The vaccination of the child population between 2 and 18 years old is also progressing at a good pace. It was on March 1st, 2020 that the first pediatric patient was diagnosed in the country. In September of that year, Cuba began the first National Children’s Campaign against COVID-19 worldwide, which made it possible to achieve high vaccination coverage and a significant impact in reducing the transmission of SARS-CoV-2 based on Soberana 02 . The main reasons that led to vaccination in this age range were:
1. The increase in the number of infections in these groups due to the appearance of more contagious variants of the virus and its greater displacement from the already vaccinated adult population to infants and
2. Despite the fact that the asymptomatic form is the most common in these cases, it has been proven that diverse sequels persist even after mild and moderate forms.
In parallel, the vaccination campaign on the island is already in the stage of applying booster doses, to face the threat posed by the new Ómicron variant. By December 2021 in Cuba, the detection of six people infected with Ómicron had been reported, four of them Cubans and two tourists from South Africa, Kenya and Mozambique. Those over 18 years old will receive a booster dose with Abdala or Soberana Plus six months after completion of the primary vaccination schedule. This vaccination campaign began in November 2021 and should end in the first half of 2022 . Stratification will be made by risk groups: priority
1. Researchers and health workers, tourism personnel, customs, carriers, teachers and military personnel; priority
2. Population over sixty years of age, pregnant women and patients with comorbidities; priority
3. Rest of the adult population. The data shows the favorable evolution of the process during December 20th and 31st in 2021, with values of 7.9% and 14.4%. A significant increase in the population vaccinated with the booster dose was evidenced until January 26th, 2022, with 44.6% of Cubans with this dose .

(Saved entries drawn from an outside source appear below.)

-- pv_equiv track=rewrite | github.com/roby-avo/moose | src/moose/validate.py | _repair_offsets
-- ===== SOURCE A (Python) =====
-- def _repair_offsets(full_text: str, start: int, end: int, ent_text: str) -> tuple[int, int] | None:
--     ent_text = (ent_text or "").strip()
--     if not ent_text:
--         return None
--
--     matches: list[int] = []
--     pos = full_text.find(ent_text)
--     while pos != -1:
--         matches.append(pos)
--         pos = full_text.find(ent_text, pos + 1)
--
--     if not matches:
--         return None
--
--     best = min(matches, key=lambda i: abs(i - start))
--     return best, best + len(ent_text)
-- ===== SOURCE B (Python) =====
-- def _repair_offsets(full_text: str, start: int, end: int, ent_text: str) -> tuple[int, int] | None:
--     ent_text = (ent_text or "").strip()
--     if not ent_text:
--         return None
--     m = len(ent_text)
--     if start >= 0:
--         # nearest occurrence at or left of start, and nearest one strictly right of it
--         left = full_text.rfind(ent_text, 0, start + m)
--         right = full_text.find(ent_text, start + 1)
--     else:
--         left = -1
--         right = full_text.find(ent_text)
--     if left == -1 and right == -1:
--         return None
--     if left == -1:
--         best = right
--     elif right == -1:
--         best = left
--     elif right - start < start - left:
--         best = right
--     else:
--         best = left
--     return best, best + m
-- ===== Notes on version B (the rewrite author's own statement) =====
-- stated objective: alternative
-- what changed: Instead of enumerating every occurrence with a find loop and taking min(key=|i-start|), B computes only two candidate occurrences - the nearest at-or-left of start via rfind(ent_text, 0, start+len) and the nearest strictly right of start via find(ent_text, start+1) - and picks the closer one, with the left candidate winning ties exactly as min's earliest tie-break does.
import Mathlib
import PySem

In general, the Cuban population shows a high level of acceptance of the applied COVID-19 vaccines, which constitutes a threshold element in the achievement of increasingly encouraging results. Regarding the new Ómicron strain, it is considered that although the Cuban territory has a significant degree of immunity, the health alert must be maintained and surveillance measures must be reinforced, especially at the borders. A call is made to the world population about not to trust and the need to learn how to live with the disease in a responsible way.
All the authors wish to express their deep gratitude to the Financial and Editorial offices of the Biomedical Journal of Scientific & Technical Research (BJSTR) for the complete financing of this paper.
The authors do not declare competing interest.
All authors have actively participated in the writing and critical review of the final version of the scientific text that supports the present research.